Не только у них двоих не всё шло гладко. В один из дней того, что Лексий по старой земной привычке до сих пор иногда порывался назвать августом, Бран собрал троих старших студентов и сурово потребовал:
– Ну, признавайтесь, кто из вас обидел Уту? Он который день уже ходит как в воду опущенный.
Ребята недоумённо переглянулись, и Лексий сразу понял по их лицам, что никто Жеребёнка не трогал.
– Что он сам? Отмалчивается? – поинтересовался Ларс.
– Врёт, что всё хорошо, – хмыкнул Бран. – Но я, пожалуй, спрошу ещё раз.
Ларчик открывался предельно просто: Тарни признался, что переживает о том, что никогда в жизни не сможет догнать остальных в обязательных занятиях фехтованием. Это было похоже на правду – Танирэ с самого начала выглядел как один из тех детей, которым выдают освобождение от физкультуры на все одиннадцать классов. Бран решил проблему с восхитительной лёгкостью: по душам поговорил с Жеребёнком, посоветовался с госпожой Гилиар, и с того дня, пока другие махали мечами и шпагами во дворе, Тарни под её руководством изучал медицину.
Он взялся за это дело с удивительным рвением: по деревенской привычке Танирэ рано ложился и рано вставал, и приходя с утра в библиотеку, Лексий нередко уже заставал его там. Остальным троим тоже пришлось засесть за книжки по анатомии – Бран считал, что это необходимо любому волшебнику. Правда, он сразу дал подопечным понять, что базовых знаний и заклинаний первой помощи с них пока будет достаточно. Во-первых, человеческий организм – штука слишком тонкая и сложная, лишний раз в него лучше вообще не лезть, чтобы не навредить; во-вторых, для успешного врачевания магу недостаточно знаний – нужен талант. Если его нет, значит, нет – никто не собирается требовать от них того, что им не под силу…
Среди других новых предметов были метеорология (Лексий был восхищён, узнав, что волшебники взаправду могут влиять на погоду – например, вызвать в засуху рукотворный дождь) и астрономия. Они дважды в декаду ходили в астрономическую башню по соседству слушать лекции, и Лексий по опыту убедился, что астрономы недаром слывут ещё более странными, чем маги. Они явно были куда ближе к звёздам, чем к бренной земле: городские новости доходили до них в последнюю очередь, потому что никого не интересовали, зато каждый в башне был в курсе, что там творится в холодных космических просторах. Как-то раз один важный матёрый астроном, отклонившись от запланированной темы, часа полтора с апокалиптическим блеском в глазах рассказывал, что ещё через два лета наступит год Огнептицы, под созвездием которой мир ждут войны, разрушения и прочие напасти. Спасибо хоть чуму или там великий потоп не предрёк…

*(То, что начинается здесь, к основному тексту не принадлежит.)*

-- one vertical step of A, as an enumerate-map over the rows
theorem aStep_vert_eq_enumMap (b : List String) (i c : Int) (h0 : 0 ≤ i) :
    aStep b i c = (PySem.List.enumerate b 0).map (fun p => if p.1 = i then rowClearAt c p.2 else p.2) := by
  unfold aStep
  cases hget : PySem.List.pyGet? b i with
  | none =>
    rw [PySem.List.pyGet?_of_nonneg b h0, List.getElem?_eq_none_iff] at hget
    symm
    apply enumMap_id
    intro k hk
    rw [if_neg (by intro hki; omega)]
  | some row =>
    have hget' := hget
    rw [PySem.List.pyGet?_of_nonneg b h0, List.getElem?_eq_some_iff] at hget'
    obtain ⟨hlen, hval⟩ := hget'
    show (if PySem.Str.pyGet? row c = some 'x' then
        PySem.List.pySetD b i (String.ofList (PySem.List.pySetD row.toList c '.'))
      else b) = _
    unfold rowClearAt
    split_ifs with hfire
    · rw [PySem.List.pySetD_of_nonneg b _ h0, set_eq_enumMap b i _ h0]
      apply enumMap_congr
      intro k hk
      by_cases hki : (0 : Int) + k = i
      · have hkn : k = i.toNat := by omega
        subst hkn
        rw [if_pos hki, if_pos hki, hval, if_pos hfire]
      · rw [if_neg hki, if_neg hki]
    · symm
      apply enumMap_id
      intro k hk
      by_cases hki : (0 : Int) + k = i
      · have hkn : k = i.toNat := by omega
        subst hkn
        rw [if_pos hki, hval, if_neg hfire]
      · rw [if_neg hki]

-- A's vertical loop over distinct nonnegative row indices, as one enumerate-map
theorem boardFoldV (is : List Int) (b : List String) (c : Int)
    (h : ∀ i ∈ is, 0 ≤ i) (hnd : is.Nodup) :
    is.foldl (fun bb i => aStep bb i c) b
      = (PySem.List.enumerate b 0).map (fun p => if p.1 ∈ is then rowClearAt c p.2 else p.2) := by
  induction is generalizing b with
  | nil =>
    simp only [List.foldl_nil, List.not_mem_nil, if_false]
    symm; exact enumMap_id b 0 _ (fun k hk => rfl)
  | cons i is ih =>
    have hnotmem : i ∉ is := (List.nodup_cons.mp hnd).1
    rw [List.foldl_cons, ih _ (fun j hj => h j (List.mem_cons_of_mem i hj)) (List.nodup_cons.mp hnd).2,
      aStep_vert_eq_enumMap b i c (h i List.mem_cons_self), enumMap_comp]
    apply enumMap_congr
    intro k hk
    simp only [List.mem_cons]
    by_cases hki : (0 : Int) + k = i
    · rw [if_pos hki, if_neg (by rw [hki]; exact hnotmem), if_pos (Or.inl hki)]
    · by_cases hmem : ((0 : Int) + k) ∈ is
      · rw [if_neg hki, if_pos hmem, if_pos (Or.inr hmem)]
      · rw [if_neg hki, if_neg hmem, if_neg (by rintro (h' | h') <;> [exact hki h'; exact hmem h'])]

-- a rebuild whose predicate never fires is the identity
theorem rebuild_id (oboard : List String) (f : Int → Int → Bool) (h : ∀ r c, f r c = false) :
    rebuild oboard f = oboard := by
  unfold rebuild
  apply enumMap_id
  intro k hk
  have : (PySem.List.enumerate (oboard[k].toList) 0).map
      (fun q => if q.2 = 'x' ∧ f ((0 : Int) + k) q.1 = true then '.' else q.2) = oboard[k].toList := by
    apply enumMap_id
    intro j hj
    rw [if_neg (by rintro ⟨_, hf⟩; rw [h] at hf; exact absurd hf (by decide))]
  rw [this, String.ofList_toList]

-- the horizontal case: A's loop over columns (lo, hi) of row r0 equals B's rebuild
theorem mainH (oboard : List String) (r0 lo hi : Int)
    (h0r : 0 ≤ r0) (hrn : r0 < (oboard.length : Int)) (hlo : 0 ≤ lo + 1) :
    (PySem.List.pyRange (lo + 1) hi 1).foldl (fun b i => aStep b r0 i) oboard
      = rebuild oboard (fun r c => decide (r = r0 ∧ lo < c ∧ c < hi)) := by
  have hlen : r0.toNat < oboard.length := by omega
  have hrow : PySem.List.pyGet? oboard r0 = some oboard[r0.toNat] := by
    rw [PySem.List.pyGet?_of_nonneg oboard h0r, List.getElem?_eq_some_iff]
    exact ⟨hlen, rfl⟩
  rw [boardFoldH _ _ _ _ h0r hrow,
    rowFold_eq_enumMap _ _ (fun i hi => by rw [PySem.List.mem_pyRange_one] at hi; omega),
    PySem.List.pySetD_of_nonneg _ _ h0r, set_eq_enumMap _ _ _ h0r]
  unfold rebuild
  apply enumMap_congr
  intro k hk
  by_cases hki : (0 : Int) + k = r0
  · rw [if_pos hki]
    have hkn : k = r0.toNat := by omega
    subst hkn
    congr 1
    apply enumMap_congr
    intro j hj
    by_cases hx : oboard[r0.toNat].toList[j] = 'x' <;>
      by_cases hcond : lo < (0 : Int) + j ∧ (0 : Int) + j < hi
    · rw [if_pos ⟨hx, by rw [PySem.List.mem_pyRange_one]; omega⟩,
        if_pos ⟨hx, by rw [decide_eq_true_iff]; exact ⟨hki, hcond⟩⟩]
    · rw [if_neg (by rintro ⟨_, hm⟩; rw [PySem.List.mem_pyRange_one] at hm; omega),
        if_neg (by rintro ⟨_, hd⟩; rw [decide_eq_true_iff] at hd; exact hcond hd.2)]
    · rw [if_neg (by rintro ⟨h', _⟩; exact hx h'), if_neg (by rintro ⟨h', _⟩; exact hx h')]
    · rw [if_neg (by rintro ⟨h', _⟩; exact hx h'), if_neg (by rintro ⟨h', _⟩; exact hx h')]
  · rw [if_neg hki]
    have : (PySem.List.enumerate (oboard[k].toList) 0).map
        (fun q => if q.2 = 'x' ∧ decide ((0 : Int) + k = r0 ∧ lo < q.1 ∧ q.1 < hi) = true
          then '.' else q.2) = oboard[k].toList := by
      apply enumMap_id
      intro j hj
      rw [if_neg (by rintro ⟨_, hd⟩; rw [decide_eq_true_iff] at hd; exact hki hd.1)]
    rw [this, String.ofList_toList]

-- the vertical case: A's loop over rows (lo, hi) at column c0 equals B's rebuild
theorem mainV (oboard : List String) (c0 lo hi : Int)
    (hlo : 0 ≤ lo + 1) (hc0 : 0 ≤ c0) :
    (PySem.List.pyRange (lo + 1) hi 1).foldl (fun b i => aStep b i c0) oboard
      = rebuild oboard (fun r c => decide (c = c0 ∧ lo < r ∧ r < hi)) := by
  rw [boardFoldV _ _ _ (fun i hi => by rw [PySem.List.mem_pyRange_one] at hi; omega)
    (PySem.List.nodup_pyRange_one _ _)]
  unfold rebuild
  apply enumMap_congr
  intro k hk
  by_cases hmem : ((0 : Int) + k) ∈ PySem.List.pyRange (lo + 1) hi 1
  · rw [if_pos hmem, rowClearAt_eq_ofList, rowClear_eq_enumMap _ _ hc0]
    rw [PySem.List.mem_pyRange_one] at hmem
    congr 1
    apply enumMap_congr
    intro j hj
    by_cases hx : oboard[k].toList[j] = 'x' <;> by_cases hc : (0 : Int) + j = c0
    · rw [if_pos ⟨hx, hc⟩, if_pos ⟨hx, by rw [decide_eq_true_iff]; exact ⟨hc, by omega⟩⟩]
    · rw [if_neg (by rintro ⟨_, h'⟩; exact hc h'),
        if_neg (by rintro ⟨_, hd⟩; rw [decide_eq_true_iff] at hd; exact hc hd.1)]
    · rw [if_neg (by rintro ⟨h', _⟩; exact hx h'), if_neg (by rintro ⟨h', _⟩; exact hx h')]
    · rw [if_neg (by rintro ⟨h', _⟩; exact hx h'), if_neg (by rintro ⟨h', _⟩; exact hx h')]
  · rw [if_neg hmem]
    rw [PySem.List.mem_pyRange_one] at hmem
    have : (PySem.List.enumerate (oboard[k].toList) 0).map
        (fun q => if q.2 = 'x' ∧ decide (q.1 = c0 ∧ lo < (0 : Int) + k ∧ (0 : Int) + k < hi) = true
          then '.' else q.2) = oboard[k].toList := by
      apply enumMap_id
      intro j hj
      rw [if_neg (by rintro ⟨_, hd⟩; rw [decide_eq_true_iff] at hd; exact hmem ⟨by omega, hd.2.2⟩)]
    rw [this, String.ofList_toList]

А ешё была философия. С ней у Лексия не сложилось ещё в универе – он никогда не мог взять в толк, почему люди гордятся тем, что их наука не только не приносит, но и в принципе не может приносить практической пользы. Да и вообще, какой смысл в том, чтобы взять что-то очень простое и сказать об этом максимально сложно? Наверное, он просто чего-то не понимал, но, как бы то ни было, пересдача по философии в своё время подло лишила его стипендии, и с тех пор они враждовали. Бран, впрочем, был непреклонен: он утверждал, что изучение философии развивает способность мыслить, а волшебник, который мыслить не умеет, едва ли протянет долго.
В обществе местных маститых мыслителей было скучно и непонятно; Лексий ловил себя на том, что заранее начинает зевать, едва переступив порог библиотеки. Однако настоящую глубину отчаяния он познал лишь после того, как одним прекрасным уже почти осенним вечером судьба свела их со Скриптором Каллиопейским.

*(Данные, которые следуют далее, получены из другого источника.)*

-- pv_equiv track=rewrite | github.com/Solomka-0/VK_VSUET_Assistant | rewriter.py | del_spaces
-- ===== SOURCE A (Python) =====
-- def del_spaces(array_of_words):
--     i = 0
--     while i < len(array_of_words):
--         if array_of_words[i] == '':
--             array_of_words.pop(i)
--             i -= 1
--         i += 1
--     return array_of_words
-- ===== SOURCE B (Python) =====
-- def del_spaces(array_of_words):
--     w = 0
--     for r in range(len(array_of_words)):
--         if array_of_words[r] != '':
--             array_of_words[w] = array_of_words[r]
--             w += 1
--     del array_of_words[w:]
--     return array_of_words
-- ===== Notes on version B (the rewrite author's own statement) =====
-- stated objective: alternative
-- what changed: Replaces the pop(i)-and-rewind-index loop with a single in-place two-pointer compaction pass (write index w, copy non-empty items forward, truncate the tail), keeping the same mutate-in-place-and-return semantics.
import Mathlib
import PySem

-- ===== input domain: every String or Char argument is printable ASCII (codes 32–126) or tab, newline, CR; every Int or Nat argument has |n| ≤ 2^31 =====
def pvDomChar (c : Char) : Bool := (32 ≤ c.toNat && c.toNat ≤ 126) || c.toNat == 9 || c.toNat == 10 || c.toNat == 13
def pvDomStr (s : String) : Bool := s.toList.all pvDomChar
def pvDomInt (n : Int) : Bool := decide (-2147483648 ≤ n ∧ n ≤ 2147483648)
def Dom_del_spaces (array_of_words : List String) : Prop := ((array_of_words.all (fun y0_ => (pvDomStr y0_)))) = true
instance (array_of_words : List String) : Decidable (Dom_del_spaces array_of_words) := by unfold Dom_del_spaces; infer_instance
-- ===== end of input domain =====

-- B replaces A's pop(i)-and-rewind loop by a single two-pointer compaction pass (same in-place
-- mutation and return of the same list object; the equivalence proved here is about the return value).

-- ===== PORT A =====
-- while i < len: if a[i] == '': a.pop(i); i -= 1; i += 1
def delA_loop (array_of_words : List String) (i : Nat) : List String :=
  if h : i < array_of_words.length then
    if array_of_words[i] = "" then
      match hp : PySem.List.pop? array_of_words (i : Int) with
      | some (_, rest) => delA_loop rest i        -- i -= 1 then i += 1: net unchanged
      | none => array_of_words                    -- unreachable: i < len
    else delA_loop array_of_words (i + 1)
  else array_of_words
termination_by array_of_words.length - i
decreasing_by
  · have h2 : rest.length + 1 = array_of_words.length :=
      PySem.List.length_of_pop?_eq_some array_of_words hp
    omega
  · omega

def del_spaces (array_of_words : List String) : List String :=
  delA_loop array_of_words 0

-- ===== PORT B =====
-- w = 0; for r in range(len(a)): if a[r] != '': a[w] = a[r]; w += 1
-- del a[w:]; return a
def delB_step (st : List String × Nat) (r : Int) : List String × Nat :=
  let x := PySem.List.pyGetD st.1 r ""
  if x ≠ "" then (PySem.List.pySetD st.1 (st.2 : Int) x, st.2 + 1) else st

def del_spaces_alt (array_of_words : List String) : List String :=
  let s := (PySem.List.pyRange 0 (PySem.List.len array_of_words) 1).foldl delB_step
             (array_of_words, 0)
  s.1.take s.2

-- ===== PRECONDITION & SPEC =====
def Spec_del_spaces (array_of_words : List String) (out : List String) : Prop := out = del_spaces_alt array_of_words
instance (array_of_words : List String) (out : List String) : Decidable (Spec_del_spaces array_of_words out) := by unfold Spec_del_spaces; infer_instance

-- ===== CLAIM (what is proved, stated in full; the proofs are below) =====
def Claim_equal_del_spaces : Prop := ∀ (array_of_words : List String), Dom_del_spaces array_of_words → Spec_del_spaces array_of_words (del_spaces array_of_words)

-- ===== LEMMAS AND PROOFS =====

-- A's loop keeps the first i elements and filters the rest.
theorem delA_loop_eq (xs : List String) (i : Nat) :
    delA_loop xs i = xs.take i ++ (xs.drop i).filter (fun s => !(s == "")) := by
  induction xs, i using delA_loop.induct with
  | case1 xs i h heq x rest hp ih =>
    rw [delA_loop, dif_pos h, if_pos heq, hp]
    show delA_loop rest i = _
    rw [ih]
    rw [PySem.List.pop?_natCast xs i h] at hp
    injection hp with hp; cases hp
    rw [List.eraseIdx_eq_take_drop_succ,
        List.take_append_of_le_length (by simp; omega), List.take_take, min_self,
        List.drop_append_of_le_length (by simp; omega), List.drop_take]
    have hdi : xs.drop i = xs[i] :: xs.drop (i + 1) := List.drop_eq_getElem_cons h
    rw [hdi, List.filter_cons]
    simp [heq]
  | case2 xs i h heq hp =>
    exact absurd (PySem.List.pop?_natCast xs i h ▸ hp) (by simp)
  | case3 xs i h heq ih =>
    rw [delA_loop, dif_pos h, if_neg heq, ih]
    have hdi : xs.drop i = xs[i] :: xs.drop (i + 1) := List.drop_eq_getElem_cons h
    have hti : xs.take (i + 1) = xs.take i ++ [xs[i]] := by
      rw [List.take_add_one, List.getElem?_eq_getElem h]; rfl
    rw [hdi, List.filter_cons]
    simp [heq]
    rw [hti, List.append_assoc]
    rfl
  | case4 xs i h =>
    rw [delA_loop, dif_neg h,
        List.take_of_length_le (by omega : xs.length ≤ i),
        List.drop_eq_nil_of_le (by omega : xs.length ≤ i)]
    simp

-- B's invariant: processing indices r, r+1, …, n-1 from a state whose first w slots hold the
-- filtered prefix and whose slots from r on still hold xs's tail yields the filtered list.
theorem delB_inv (xs : List String) :
    ∀ (k r : Nat) (lst : List String) (w : Nat),
      r + k = xs.length → w ≤ r → lst.length = xs.length →
      lst.take w = (xs.take r).filter (fun s => !(s == "")) →
      lst.drop r = xs.drop r →
      (let s := ((List.range' r k).map (fun (n : Nat) => (n : Int))).foldl delB_step (lst, w)
       s.1.take s.2) = xs.filter (fun s => !(s == "")) := by
  intro k
  induction k with
  | zero =>
    intro r lst w hr hw hlen htake _
    simp only [List.range'_zero, List.map_nil, List.foldl_nil]
    have hrn : r = xs.length := by omega
    rw [htake, hrn, List.take_length]
  | succ k ih =>
    intro r lst w hr hw hlen htake hdrop
    have hrlt : r < xs.length := by omega
    have hrlt' : r < lst.length := by omega
    rw [List.range'_succ]
    simp only [List.map_cons, List.foldl_cons]
    have hget : PySem.List.pyGetD lst (r : Int) "" = lst[r] := by
      rw [PySem.List.pyGetD_natCast]; exact List.getD_eq_getElem lst "" hrlt'
    have hlr : lst[r] = xs[r] := by
      have h0 : (lst.drop r)[0]'(by simp; omega) = (xs.drop r)[0]'(by simp; omega) := by
        simp only [hdrop]
      simpa using h0
    have hdropsucc : lst.drop (r + 1) = xs.drop (r + 1) := by
      have h1 := congrArg (List.drop 1) hdrop
      simpa [List.drop_drop, Nat.add_comm] using h1
    have htakesucc : xs.take (r + 1) = xs.take r ++ [xs[r]] := by
      rw [List.take_add_one, List.getElem?_eq_getElem hrlt]; rfl
    by_cases hx : lst[r] = ""
    · -- skipped element
      have hstep : delB_step (lst, w) (r : Int) = (lst, w) := by
        simp [delB_step, hget, hx]
      rw [hstep]
      refine ih (r + 1) lst w (by omega) (by omega) hlen ?_ hdropsucc
      have hx' : xs[r] = "" := hlr ▸ hx
      rw [htakesucc, List.filter_append, List.filter_cons]
      simp [htake, hx']
    · -- kept element: write it at w
      have hwlt : w < lst.length := by omega
      have hstep : delB_step (lst, w) (r : Int) = (lst.set w lst[r], w + 1) := by
        simp [delB_step, hget, hx, PySem.List.pySetD_natCast]
      rw [hstep]
      refine ih (r + 1) (lst.set w lst[r]) (w + 1) (by omega) (by omega) (by simp [hlen]) ?_ ?_
      · have hx' : ¬ xs[r] = "" := hlr ▸ hx
        rw [List.take_add_one, List.getElem?_set_self (by simpa using hwlt),
            List.take_set, List.set_eq_of_length_le (by rw [List.length_take]; omega),
            htake, htakesucc, List.filter_append, List.filter_cons]
        simp [hx', hlr]
      · rw [List.drop_set_of_lt (by omega), hdropsucc]

theorem del_spaces_alt_eq (xs : List String) :
    del_spaces_alt xs = xs.filter (fun s => !(s == "")) := by
  unfold del_spaces_alt
  have hr : PySem.List.pyRange 0 (PySem.List.len xs) 1
      = (List.range' 0 xs.length).map (fun (n : Nat) => (n : Int)) := by
    rw [PySem.List.len_eq, PySem.List.pyRange_zero_natCast, List.range_eq_range']
  rw [hr]
  exact delB_inv xs xs.length 0 xs 0 (by omega) (by omega) rfl (by simp) rfl

-- ===== VERDICT (by name: the statement is the Claim_ definition above) =====
theorem del_spaces_spec : Claim_equal_del_spaces := by
  intro xs _
  show del_spaces xs = del_spaces_alt xs
  rw [del_spaces, delA_loop_eq, del_spaces_alt_eq]
  simp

Так уж сложилось, что Лексию нужно было до завтра постичь одну из глав его весьма пространного труда. Не просто прочесть для галочки, но ещё и хоть как-то осознать. Задание определённо было с подвохом, потому что из старинного текста сразу становилось ясно, что автор – чёртов гений, вот только понять,
Он провёл над книгой весь вечер, до тех самых пор, пока буквы не запрыгали у него перед глазами. За окном темнело, желание плюнуть и бросить нарастало с каждой минутой; перспектива Неодобрительного Взгляда от Брана пока заставляла Лексия бороться, только бой был примерно того же типа, как у спартанцев с персами в Фермопилах: сдаваться не хочется, но и надежды, сказать по правде, нет…
Когда он в тысячный раз перелистнул страницы на начало главы, чтобы попытаться заново, до зубной боли знакомый голос над ним произнёс:
– Ты что, собираешься просидеть так до утра?! Эта книга, между прочим, нужна не тебе одному!
Лексий вскинул голову: Элиас стоял перед ним, уперев руки в бока; в его прищуренных кошачьих глазах читалось раздражённое презрение.